[Extracted data entries]

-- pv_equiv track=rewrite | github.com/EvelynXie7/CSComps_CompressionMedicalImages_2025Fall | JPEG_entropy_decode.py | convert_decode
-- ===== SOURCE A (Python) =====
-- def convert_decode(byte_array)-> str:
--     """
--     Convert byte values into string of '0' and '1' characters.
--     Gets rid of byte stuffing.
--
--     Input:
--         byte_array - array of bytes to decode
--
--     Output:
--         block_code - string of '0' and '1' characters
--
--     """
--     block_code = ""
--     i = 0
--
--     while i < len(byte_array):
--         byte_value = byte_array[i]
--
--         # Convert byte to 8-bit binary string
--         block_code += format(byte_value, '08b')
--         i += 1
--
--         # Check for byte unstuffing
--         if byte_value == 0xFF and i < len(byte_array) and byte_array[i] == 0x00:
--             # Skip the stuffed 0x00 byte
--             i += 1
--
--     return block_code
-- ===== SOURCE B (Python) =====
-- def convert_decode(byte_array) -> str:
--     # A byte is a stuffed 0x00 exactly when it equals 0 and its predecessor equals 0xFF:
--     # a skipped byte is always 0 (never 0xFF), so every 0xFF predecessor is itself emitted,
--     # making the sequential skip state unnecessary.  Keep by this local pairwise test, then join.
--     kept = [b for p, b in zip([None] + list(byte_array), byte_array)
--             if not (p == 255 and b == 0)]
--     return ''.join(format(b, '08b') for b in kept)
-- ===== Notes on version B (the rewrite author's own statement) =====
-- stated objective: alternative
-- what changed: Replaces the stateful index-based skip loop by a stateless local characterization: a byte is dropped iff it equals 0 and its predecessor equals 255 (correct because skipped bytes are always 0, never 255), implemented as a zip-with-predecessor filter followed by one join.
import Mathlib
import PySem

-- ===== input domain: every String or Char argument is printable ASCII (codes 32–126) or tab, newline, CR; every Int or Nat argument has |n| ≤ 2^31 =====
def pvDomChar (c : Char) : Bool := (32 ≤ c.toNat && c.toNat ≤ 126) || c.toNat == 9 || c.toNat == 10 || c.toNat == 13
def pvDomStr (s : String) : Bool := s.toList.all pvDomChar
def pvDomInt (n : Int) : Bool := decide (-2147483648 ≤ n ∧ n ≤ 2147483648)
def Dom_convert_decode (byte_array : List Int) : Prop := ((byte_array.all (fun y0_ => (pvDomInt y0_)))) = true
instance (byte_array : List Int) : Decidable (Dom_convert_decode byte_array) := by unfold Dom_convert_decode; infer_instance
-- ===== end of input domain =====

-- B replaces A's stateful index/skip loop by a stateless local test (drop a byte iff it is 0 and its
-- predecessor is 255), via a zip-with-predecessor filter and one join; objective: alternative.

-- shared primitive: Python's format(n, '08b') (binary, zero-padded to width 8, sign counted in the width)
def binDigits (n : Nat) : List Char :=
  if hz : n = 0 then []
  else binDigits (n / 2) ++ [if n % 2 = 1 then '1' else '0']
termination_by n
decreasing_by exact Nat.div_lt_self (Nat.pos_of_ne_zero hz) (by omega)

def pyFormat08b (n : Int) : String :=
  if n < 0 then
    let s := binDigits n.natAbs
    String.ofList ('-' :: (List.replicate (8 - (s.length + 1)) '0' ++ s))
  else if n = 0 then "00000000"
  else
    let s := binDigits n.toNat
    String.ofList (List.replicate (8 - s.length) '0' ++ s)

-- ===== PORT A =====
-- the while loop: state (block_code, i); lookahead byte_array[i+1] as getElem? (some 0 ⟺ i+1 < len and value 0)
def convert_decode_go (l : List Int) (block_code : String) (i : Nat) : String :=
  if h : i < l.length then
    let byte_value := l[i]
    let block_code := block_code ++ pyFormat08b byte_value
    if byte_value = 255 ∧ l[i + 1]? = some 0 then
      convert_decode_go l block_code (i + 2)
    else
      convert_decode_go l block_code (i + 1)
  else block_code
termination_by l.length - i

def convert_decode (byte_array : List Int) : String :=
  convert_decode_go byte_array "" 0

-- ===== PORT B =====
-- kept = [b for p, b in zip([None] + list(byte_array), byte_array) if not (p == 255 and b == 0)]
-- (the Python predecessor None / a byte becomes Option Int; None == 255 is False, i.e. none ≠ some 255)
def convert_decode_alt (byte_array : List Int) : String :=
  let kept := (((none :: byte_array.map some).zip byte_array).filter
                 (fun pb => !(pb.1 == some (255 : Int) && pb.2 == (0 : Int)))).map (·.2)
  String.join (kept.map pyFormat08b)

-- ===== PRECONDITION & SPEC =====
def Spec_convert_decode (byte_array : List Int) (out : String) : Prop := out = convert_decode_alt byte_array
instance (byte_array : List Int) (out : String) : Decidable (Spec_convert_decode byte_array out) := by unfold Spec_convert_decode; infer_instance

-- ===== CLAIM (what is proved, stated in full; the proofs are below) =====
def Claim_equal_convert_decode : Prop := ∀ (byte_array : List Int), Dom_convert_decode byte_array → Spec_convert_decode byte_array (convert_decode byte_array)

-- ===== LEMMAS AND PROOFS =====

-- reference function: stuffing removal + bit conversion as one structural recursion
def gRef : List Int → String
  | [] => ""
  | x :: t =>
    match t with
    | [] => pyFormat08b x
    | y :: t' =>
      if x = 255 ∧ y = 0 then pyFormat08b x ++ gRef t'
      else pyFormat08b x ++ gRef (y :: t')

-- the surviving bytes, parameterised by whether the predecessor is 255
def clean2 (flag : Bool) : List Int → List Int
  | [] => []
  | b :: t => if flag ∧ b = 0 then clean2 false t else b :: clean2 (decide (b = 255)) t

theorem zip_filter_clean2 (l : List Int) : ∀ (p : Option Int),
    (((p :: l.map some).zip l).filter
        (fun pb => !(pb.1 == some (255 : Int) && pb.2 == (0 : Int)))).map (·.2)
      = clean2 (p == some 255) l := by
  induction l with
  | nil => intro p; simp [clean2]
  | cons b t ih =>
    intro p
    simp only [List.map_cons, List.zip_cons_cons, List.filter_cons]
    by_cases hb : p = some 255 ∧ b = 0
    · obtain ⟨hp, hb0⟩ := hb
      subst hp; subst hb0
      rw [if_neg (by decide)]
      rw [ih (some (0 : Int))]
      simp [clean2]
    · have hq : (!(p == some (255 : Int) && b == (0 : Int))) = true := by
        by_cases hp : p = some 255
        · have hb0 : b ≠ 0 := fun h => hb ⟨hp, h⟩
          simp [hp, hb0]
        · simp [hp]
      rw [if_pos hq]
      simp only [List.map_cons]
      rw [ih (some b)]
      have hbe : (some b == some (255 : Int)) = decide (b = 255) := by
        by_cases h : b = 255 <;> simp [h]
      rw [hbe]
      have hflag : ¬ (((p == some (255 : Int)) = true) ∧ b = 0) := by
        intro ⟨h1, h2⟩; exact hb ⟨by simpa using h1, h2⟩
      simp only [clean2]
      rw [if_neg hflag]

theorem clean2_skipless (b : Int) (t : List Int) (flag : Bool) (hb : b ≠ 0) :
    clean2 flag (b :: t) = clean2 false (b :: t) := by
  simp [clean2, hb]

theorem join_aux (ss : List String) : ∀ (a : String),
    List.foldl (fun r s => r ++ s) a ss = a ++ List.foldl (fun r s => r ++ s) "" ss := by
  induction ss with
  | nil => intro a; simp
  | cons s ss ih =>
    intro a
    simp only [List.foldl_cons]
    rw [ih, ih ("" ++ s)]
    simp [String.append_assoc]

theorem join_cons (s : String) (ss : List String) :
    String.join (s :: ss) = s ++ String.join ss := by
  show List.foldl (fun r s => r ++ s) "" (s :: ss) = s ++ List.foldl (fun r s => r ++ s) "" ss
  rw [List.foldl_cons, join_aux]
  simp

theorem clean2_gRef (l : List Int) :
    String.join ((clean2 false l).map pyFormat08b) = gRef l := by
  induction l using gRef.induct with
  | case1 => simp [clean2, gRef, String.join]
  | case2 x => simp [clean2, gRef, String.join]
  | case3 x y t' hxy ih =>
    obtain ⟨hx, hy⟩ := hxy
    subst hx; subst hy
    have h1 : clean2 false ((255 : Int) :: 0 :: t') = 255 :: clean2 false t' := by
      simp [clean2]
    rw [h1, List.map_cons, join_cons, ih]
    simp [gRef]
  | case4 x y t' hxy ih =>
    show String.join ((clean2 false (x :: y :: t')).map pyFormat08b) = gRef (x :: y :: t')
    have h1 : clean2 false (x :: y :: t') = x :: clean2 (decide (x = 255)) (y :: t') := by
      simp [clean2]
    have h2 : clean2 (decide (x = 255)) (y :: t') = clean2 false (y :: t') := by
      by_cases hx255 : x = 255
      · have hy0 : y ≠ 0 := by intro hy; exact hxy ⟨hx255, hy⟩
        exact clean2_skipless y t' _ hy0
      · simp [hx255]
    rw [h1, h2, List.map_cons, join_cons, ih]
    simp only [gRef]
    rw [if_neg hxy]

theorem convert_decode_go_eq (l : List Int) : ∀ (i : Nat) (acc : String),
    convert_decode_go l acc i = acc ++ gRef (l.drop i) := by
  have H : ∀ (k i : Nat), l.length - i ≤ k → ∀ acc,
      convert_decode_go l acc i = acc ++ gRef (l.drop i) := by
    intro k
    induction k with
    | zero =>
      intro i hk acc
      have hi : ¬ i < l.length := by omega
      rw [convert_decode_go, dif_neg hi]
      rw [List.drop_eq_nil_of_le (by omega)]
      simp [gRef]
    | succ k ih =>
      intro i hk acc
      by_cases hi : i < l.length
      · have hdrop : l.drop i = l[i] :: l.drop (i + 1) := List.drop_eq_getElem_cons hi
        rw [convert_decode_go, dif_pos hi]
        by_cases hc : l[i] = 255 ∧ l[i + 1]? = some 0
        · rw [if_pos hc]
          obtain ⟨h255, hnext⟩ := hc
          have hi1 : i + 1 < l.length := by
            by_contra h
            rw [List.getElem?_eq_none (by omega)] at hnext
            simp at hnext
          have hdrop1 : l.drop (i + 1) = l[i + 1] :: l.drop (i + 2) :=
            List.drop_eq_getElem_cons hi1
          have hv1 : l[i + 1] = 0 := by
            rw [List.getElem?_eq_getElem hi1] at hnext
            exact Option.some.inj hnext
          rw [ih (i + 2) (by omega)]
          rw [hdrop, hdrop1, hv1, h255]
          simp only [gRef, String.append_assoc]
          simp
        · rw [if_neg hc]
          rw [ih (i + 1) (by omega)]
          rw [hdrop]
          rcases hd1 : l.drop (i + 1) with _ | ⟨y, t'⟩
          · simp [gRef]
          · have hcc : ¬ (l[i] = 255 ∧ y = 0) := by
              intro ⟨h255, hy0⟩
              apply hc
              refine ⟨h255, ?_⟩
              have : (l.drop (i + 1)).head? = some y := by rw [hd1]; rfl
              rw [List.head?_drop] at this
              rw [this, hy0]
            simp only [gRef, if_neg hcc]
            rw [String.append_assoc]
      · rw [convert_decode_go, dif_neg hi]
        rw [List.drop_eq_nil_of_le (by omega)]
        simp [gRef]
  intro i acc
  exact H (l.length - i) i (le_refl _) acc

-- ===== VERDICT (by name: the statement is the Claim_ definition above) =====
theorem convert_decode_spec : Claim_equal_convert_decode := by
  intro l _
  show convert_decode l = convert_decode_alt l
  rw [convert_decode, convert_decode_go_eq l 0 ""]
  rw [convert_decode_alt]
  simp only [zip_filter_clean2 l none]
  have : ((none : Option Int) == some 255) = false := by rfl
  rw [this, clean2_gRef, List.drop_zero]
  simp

• [Activity] Nothing should appear in the answer except the lines above from the line with "def pvDomChar (c" through the line with "def pvDomInt (n", both included, written out exactly.

• [Output for this task]
def pvDomChar (c : Char) : Bool := (32 ≤ c.toNat && c.toNat ≤ 126) || c.toNat == 9 || c.toNat == 10 || c.toNat == 13
def pvDomStr (s : String) : Bool := s.toList.all pvDomChar
def pvDomInt (n : Int) : Bool := decide (-2147483648 ≤ n ∧ n ≤ 2147483648)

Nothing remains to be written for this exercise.